Bispectrality and biorthogonality of the rational functions of $q$-Hahn type

TL;DR

This paper introduces biorthogonal rational functions related to the $q$-Hahn family, explores their bispectral properties via a triplet of $q$-difference operators, and connects them to Wilson's biorthogonal functions.

Contribution

It presents a new family of biorthogonal rational functions with bispectral properties and analyzes their algebraic and operator structures, extending the theory of $q$-orthogonal polynomials.

Findings

Defined biorthogonal rational functions with respect to the $q$-hypergeometric distribution.

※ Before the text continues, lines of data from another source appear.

-- pv_equiv track=rewrite | github.com/codnegaar/Leetcode_DC | Leetcode 1593 Split a String Into the Max Number of Unique Substrings.py | maxUniqueSplit
-- ===== SOURCE A (Python) =====
-- def maxUniqueSplit(s: str) -> int:
--     """
--     This function finds the maximum number of unique splits that can be made from the input string.
--
--     @param self: Represents the instance of the class Solution.
--     @param s: The input string that needs to be split into unique substrings.
--     @return: Maximum number of unique splits of the input string.
--     """
--
--     def backtrack(start: int, seen: set) -> int:
--         """
--         A helper function that recursively finds the maximum number of unique splits.
--
--         @param start: The current starting index from which to split the string.
--         @param seen: A set containing all unique substrings seen so far.
--         @return: The maximum number of unique splits from the current start index.
--         """
--         # If we have reached the end of the string, there are no more splits possible.
--         if start == len(s):
--             return 0
--
--         # Variable to track the maximum number of unique splits.
--         max_splits = 0
--
--         # Iterate from the current start to the end of the string to find substrings.
--         for end in range(start + 1, len(s) + 1):
--             substring = s[start:end]  # Generate the substring from start to end index.
--
--             # If this substring has not been seen before, we attempt to use it.
--             if substring not in seen:
--                 seen.add(substring)  # Add the substring to the set of seen substrings.
--                 # Recursively call backtrack to continue splitting from the current end index.
--                 max_splits = max(max_splits, 1 + backtrack(end, seen))
--                 seen.remove(substring)  # Remove the substring to backtrack and try other options.
--
--         return max_splits
--
--     # Start the backtracking process from index 0 with an empty set for unique substrings.
--     return backtrack(0, set())
-- ===== SOURCE B (Python) =====
-- def maxUniqueSplit(s: str) -> int:
--     # Iterative DFS with an explicit stack of (start, pieces_so_far, used-substrings) states.
--     ans = 0
--     stack = [(0, 0, frozenset())]
--     while stack:
--         start, pieces, used = stack.pop()
--         if pieces > ans:
--             ans = pieces
--         for end in range(start + 1, len(s) + 1):
--             sub = s[start:end]
--             if sub not in used:
--                 stack.append((end, pieces + 1, used | {sub}))
--     return ans
-- ===== Notes on version B (the rewrite author's own statement) =====
-- stated objective: alternative
-- what changed: A's recursive backtracking with a mutated seen-set is replaced by an iterative depth-first search over an explicit stack of (start, pieces_so_far, used-substrings) states, taking the running maximum of pieces over every popped state.
import Mathlib
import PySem

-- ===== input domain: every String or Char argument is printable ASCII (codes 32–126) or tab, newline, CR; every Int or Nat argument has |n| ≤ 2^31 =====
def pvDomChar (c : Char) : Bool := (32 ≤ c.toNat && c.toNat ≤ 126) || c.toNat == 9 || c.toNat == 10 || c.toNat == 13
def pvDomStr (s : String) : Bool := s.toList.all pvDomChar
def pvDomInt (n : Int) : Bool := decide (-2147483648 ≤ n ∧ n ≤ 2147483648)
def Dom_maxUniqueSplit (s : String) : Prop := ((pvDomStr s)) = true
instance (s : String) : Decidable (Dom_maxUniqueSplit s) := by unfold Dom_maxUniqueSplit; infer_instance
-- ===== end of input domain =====

-- B replaces A's recursive backtracking by an iterative DFS over an explicit stack of
-- (start, pieces, used) states; same exponential search, different control structure ("alternative").

-- s[start:end] for 0 ≤ start ≤ end (exact: equals PySem.List.slice by PySem.List.slice_natCast)
def pvSub (l : List Char) (a b : Nat) : List Char := (l.drop a).take (b - a)

-- ===== PORT A =====
-- range(start+1, len(s)+1): bounds are nonnegative, so List.range' (start+1) (len-start) is exact.
-- Python mutates 'seen' around the recursive call (add / recurse / remove); since the substring is
-- not in 'seen', the call sees exactly 'seen.add sub' and 'seen' is restored — ported purely.
def pvBacktrack (l : List Char) (start : Nat) (seen : PySem.Set (List Char)) : Int :=
  if start = l.length then 0
  else
    (List.range' (start + 1) (l.length - start)).attach.foldl
      (fun maxSplits e =>
        if PySem.Set.contains seen (pvSub l start e.1) then maxSplits
        else max maxSplits (1 + pvBacktrack l e.1 (PySem.Set.add seen (pvSub l start e.1))))
      0
termination_by l.length - start
decreasing_by
  have h := List.mem_range'_1.mp e.2
  omega

def maxUniqueSplit (s : String) : Int :=
  pvBacktrack s.toList 0 PySem.Set.empty

-- ===== PORT B =====
-- A DFS state (start, pieces_so_far, used); the Lean list's head is the stack's top.
-- 'used | {sub}' is PySem.Set.add (sub is not in 'used' on the branch taken).
-- The fuel argument only makes the loop structurally total; pvFuel below always suffices (proved).
def pvLoop (l : List Char) (fuel : Nat) (stack : List (Nat × Int × PySem.Set (List Char)))
    (ans : Int) : Int :=
  match stack with
  | [] => ans
  | (start, pieces, used) :: rest =>
    match fuel with
    | 0 => ans
    | fuel' + 1 =>
      pvLoop l fuel'
        ((List.range' (start + 1) (l.length - start)).foldl
          (fun st e =>
            if PySem.Set.contains used (pvSub l start e) then st
            else (e, pieces + 1, PySem.Set.add used (pvSub l start e)) :: st)
          rest)
        (max ans pieces)

def maxUniqueSplit_alt (s : String) : Int :=
  pvLoop s.toList (2 ^ s.toList.length) [(0, 0, PySem.Set.empty)] 0

-- ===== PRECONDITION & SPEC =====
def Spec_maxUniqueSplit (s : String) (out : Int) : Prop := out = maxUniqueSplit_alt s
instance (s : String) (out : Int) : Decidable (Spec_maxUniqueSplit s out) := by unfold Spec_maxUniqueSplit; infer_instance

-- ===== CLAIM (what is proved, stated in full; the proofs are below) =====
def Claim_equal_maxUniqueSplit : Prop := ∀ (s : String), Dom_maxUniqueSplit s → Spec_maxUniqueSplit s (maxUniqueSplit s)

-- ===== LEMMAS AND PROOFS =====

-- value of a DFS state: pieces collected so far plus the best continuation (A's backtrack)
def pvVal (l : List Char) (p : Nat × Int × PySem.Set (List Char)) : Int :=
  p.2.1 + pvBacktrack l p.1 p.2.2

def pvStackVal (l : List Char) (st : List (Nat × Int × PySem.Set (List Char))) (ans : Int) : Int :=
  st.foldl (fun a p => max a (pvVal l p)) ans

def pvMeasure (n : Nat) (st : List (Nat × Int × PySem.Set (List Char))) : Nat :=
  (st.map (fun p => 2 ^ (n - p.1))).sum

-- generic facts about folds of shape  fun a e => if P e then a else max a (w e)
theorem pv_foldl_ge (P : Nat → Bool) (w : Nat → Int) :
    ∀ (ends : List Nat) (x : Int),
      x ≤ ends.foldl (fun a e => if P e then a else max a (w e)) x := by
  intro ends
  induction ends with
  | nil => intro x; simp
  | cons e es ih =>
    intro x
    simp only [List.foldl_cons]
    refine le_trans ?_ (ih _)
    split <;> simp

theorem pv_foldl_add (P : Nat → Bool) (w : Nat → Int) :
    ∀ (ends : List Nat) (k x : Int),
      k + ends.foldl (fun a e => if P e then a else max a (w e)) x
        = ends.foldl (fun a e => if P e then a else max a (k + w e)) (k + x) := by
  intro ends
  induction ends with
  | nil => intro k x; simp
  | cons e es ih =>
    intro k x
    simp only [List.foldl_cons]
    split
    · exact ih k x
    · rw [max_add_add_left]
      exact ih k _

theorem pv_foldl_max (P : Nat → Bool) (w : Nat → Int) :
    ∀ (ends : List Nat) (a b : Int),
      ends.foldl (fun a e => if P e then a else max a (w e)) (max a b)
        = max (ends.foldl (fun a e => if P e then a else max a (w e)) a) b := by
  intro ends
  induction ends with
  | nil => intro a b; simp
  | cons e es ih =>
    intro a b
    simp only [List.foldl_cons]
    split
    · exact ih a b
    · rw [max_right_comm, ih]

-- pvBacktrack unfolded to a fold over a plain range (valid also when start = l.length)
theorem pvBacktrack_eq_fold (l : List Char) (start : Nat) (seen : PySem.Set (List Char)) :
    pvBacktrack l start seen
      = (List.range' (start + 1) (l.length - start)).foldl
          (fun a e =>
            if PySem.Set.contains seen (pvSub l start e) then a
            else max a (1 + pvBacktrack l e (PySem.Set.add seen (pvSub l start e))))
          0 := by
  rw [pvBacktrack]
  split
  · rename_i h
    rw [h]
    simp
  · exact List.foldl_attach
      (l := List.range' (start + 1) (l.length - start))
      (f := fun a e =>
        if PySem.Set.contains seen (pvSub l start e) then a
        else max a (1 + pvBacktrack l e (PySem.Set.add seen (pvSub l start e)))) (b := 0)

theorem pvBacktrack_nonneg (l : List Char) (start : Nat) (seen : PySem.Set (List Char)) :
    0 ≤ pvBacktrack l start seen := by
  rw [pvBacktrack_eq_fold]
  exact pv_foldl_ge (fun e => PySem.Set.contains seen (pvSub l start e))
    (fun e => 1 + pvBacktrack l e (PySem.Set.add seen (pvSub l start e))) _ 0

-- pushing children onto the stack folds their values into the accumulator
theorem pv_stackVal_push (l : List Char) (P : Nat → Bool)
    (c : Nat → Nat × Int × PySem.Set (List Char)) :
    ∀ (ends : List Nat) (rest : List (Nat × Int × PySem.Set (List Char))) (A : Int),
      pvStackVal l (ends.foldl (fun st e => if P e then st else c e :: st) rest) A
        = pvStackVal l rest
            (ends.foldl (fun a e => if P e then a else max a (pvVal l (c e))) A) := by
  intro ends
  induction ends with
  | nil => intro rest A; rfl
  | cons e es ih =>
    intro rest A
    simp only [List.foldl_cons]
    by_cases h : P e
    · rw [if_pos h, if_pos h]
      exact ih rest A
    · rw [if_neg h, if_neg h, ih (c e :: rest) A]
      show pvStackVal l rest
        (max (es.foldl (fun a e => if P e then a else max a (pvVal l (c e))) A) (pvVal l (c e))) = _
      congr 1
      exact (pv_foldl_max P (fun e => pvVal l (c e)) es A (pvVal l (c e))).symm

-- measure of the pushed stack
theorem pv_measure_push (n : Nat) (P : Nat → Bool) (g : Nat → Int × PySem.Set (List Char)) :
    ∀ (ends : List Nat) (rest : List (Nat × Int × PySem.Set (List Char))),
      pvMeasure n (ends.foldl (fun st e => if P e then st else (e, g e) :: st) rest)
        ≤ pvMeasure n rest + (ends.map (fun e => 2 ^ (n - e))).sum := by
  intro ends
  induction ends with
  | nil => intro rest; simp
  | cons e es ih =>
    intro rest
    simp only [List.foldl_cons, List.map_cons, List.sum_cons]
    by_cases h : P e
    · rw [if_pos h]
      have hd : 1 ≤ 2 ^ (n - e) := Nat.one_le_two_pow
      have := ih rest
      omega
    · rw [if_neg h]
      have h1 := ih ((e, g e) :: rest)
      have h2 : pvMeasure n ((e, g e) :: rest) = 2 ^ (n - e) + pvMeasure n rest := by
        simp [pvMeasure]
      omega

theorem pv_sum_range' (n : Nat) :
    ∀ (m a : Nat), a + m = n + 1 →
      ((List.range' a m).map (fun e => 2 ^ (n - e))).sum = 2 ^ m - 1 := by
  intro m
  induction m with
  | zero => intro a _; simp
  | succ m ih =>
    intro a ha
    rw [List.range'_succ]
    simp only [List.map_cons, List.sum_cons]
    rw [ih (a + 1) (by omega)]
    have hna : n - a = m := by omega
    rw [hna]
    have h1 : 1 ≤ 2 ^ m := Nat.one_le_two_pow
    rw [pow_succ]
    omega

-- the main stack-machine invariant: with enough fuel, pvLoop computes the running max
-- of ans and the values of all stacked states
theorem pvLoop_eq_stackVal (l : List Char) :
    ∀ (fuel : Nat) (st : List (Nat × Int × PySem.Set (List Char))) (ans : Int),
      pvMeasure l.length st ≤ fuel →
      pvLoop l fuel st ans = pvStackVal l st ans := by
  intro fuel
  induction fuel with
  | zero =>
    intro st ans h
    match st with
    | [] => rfl
    | (start, pieces, used) :: rest =>
      exfalso
      have h1 : 1 ≤ 2 ^ (l.length - start) := Nat.one_le_two_pow
      have h2 : pvMeasure l.length ((start, pieces, used) :: rest)
          = 2 ^ (l.length - start) + pvMeasure l.length rest := by simp [pvMeasure]
      omega
  | succ fuel ih =>
    intro st ans h
    match st with
    | [] => rfl
    | (start, pieces, used) :: rest =>
      rw [pvLoop]
      have hsum : ((List.range' (start + 1) (l.length - start)).map
          (fun e => 2 ^ (l.length - e))).sum ≤ 2 ^ (l.length - start) - 1 := by
        by_cases hs : start ≤ l.length
        · rw [pv_sum_range' l.length (l.length - start) (start + 1) (by omega)]
        · have : l.length - start = 0 := by omega
          simp [this]
      have hmeas : pvMeasure l.length
          ((List.range' (start + 1) (l.length - start)).foldl
            (fun st e =>
              if PySem.Set.contains used (pvSub l start e) then st
              else (e, pieces + 1, PySem.Set.add used (pvSub l start e)) :: st)
            rest) ≤ fuel := by
        have hp := pv_measure_push l.length
          (fun e => PySem.Set.contains used (pvSub l start e))
          (fun e => (pieces + 1, PySem.Set.add used (pvSub l start e)))
          (List.range' (start + 1) (l.length - start)) rest
        have h1 : 1 ≤ 2 ^ (l.length - start) := Nat.one_le_two_pow
        simp [pvMeasure] at h hp ⊢
        omega
      rw [ih _ _ hmeas]
      rw [pv_stackVal_push l
        (fun e => PySem.Set.contains used (pvSub l start e))
        (fun e => (e, pieces + 1, PySem.Set.add used (pvSub l start e)))]
      show pvStackVal l rest _ = pvStackVal l rest _
      congr 1
      have hval : ∀ e, pvVal l (e, pieces + 1, PySem.Set.add used (pvSub l start e))
          = pieces + 1 + pvBacktrack l e (PySem.Set.add used (pvSub l start e)) := fun _ => rfl
      calc (List.range' (start + 1) (l.length - start)).foldl
            (fun a e => if PySem.Set.contains used (pvSub l start e) then a
              else max a (pvVal l (e, pieces + 1, PySem.Set.add used (pvSub l start e))))
            (max ans pieces)
          = (List.range' (start + 1) (l.length - start)).foldl
            (fun a e => if PySem.Set.contains used (pvSub l start e) then a
              else max a (pieces + (1 + pvBacktrack l e (PySem.Set.add used (pvSub l start e)))))
            (max pieces ans) := by rw [max_comm ans pieces]; simp only [hval, add_assoc]
        _ = max ((List.range' (start + 1) (l.length - start)).foldl
            (fun a e => if PySem.Set.contains used (pvSub l start e) then a
              else max a (pieces + (1 + pvBacktrack l e (PySem.Set.add used (pvSub l start e)))))
            pieces) ans := pv_foldl_max _ _ _ pieces ans
        _ = max (pieces + pvBacktrack l start used) ans := by
            congr 1
            rw [pvBacktrack_eq_fold l start used,
              pv_foldl_add (fun e => PySem.Set.contains used (pvSub l start e))
                (fun e => 1 + pvBacktrack l e (PySem.Set.add used (pvSub l start e)))
                (List.range' (start + 1) (l.length - start)) pieces 0,
              add_zero]
        _ = max ans (pvVal l (start, pieces, used)) := by rw [max_comm]; rfl

-- ===== VERDICT (by name: the statement is the Claim_ definition above) =====
theorem maxUniqueSplit_spec : Claim_equal_maxUniqueSplit := by
  intro s _
  show maxUniqueSplit s = maxUniqueSplit_alt s
  rw [maxUniqueSplit, maxUniqueSplit_alt,
    pvLoop_eq_stackVal s.toList _ _ 0 (by simp [pvMeasure])]
  show _ = max 0 (pvVal s.toList (0, 0, PySem.Set.empty))
  have h0 := pvBacktrack_nonneg s.toList 0 PySem.Set.empty
  show pvBacktrack s.toList 0 PySem.Set.empty
    = max 0 (0 + pvBacktrack s.toList 0 PySem.Set.empty)
  omega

Established a triplet of $q$-difference operators acting as bispectral operators.

Connected the new functions to Wilson's ${}_{10} ext{phi}_9$ biorthogonal rational functions.

Abstract

We introduce families of rational functions that are biorthogonal with respect to the $q$-hypergeometric distribution. A triplet of $q$-difference operators $X$, $Y$, $Z$ is shown to play a role analogous to the pair of bispectral operators of orthogonal polynomials. The recurrence relation and difference equation take the form of generalized eigenvalue problems involving the three operators. The algebra generated by $X$, $Y$, $Z$ is akin to the algebras of Askey--Wilson type in the case of orthogonal polynomials. The actions of these operators in three different basis are presented. Connections with Wilson's ${}_{10}\phi_9$ biorthogonal rational functions are also discussed.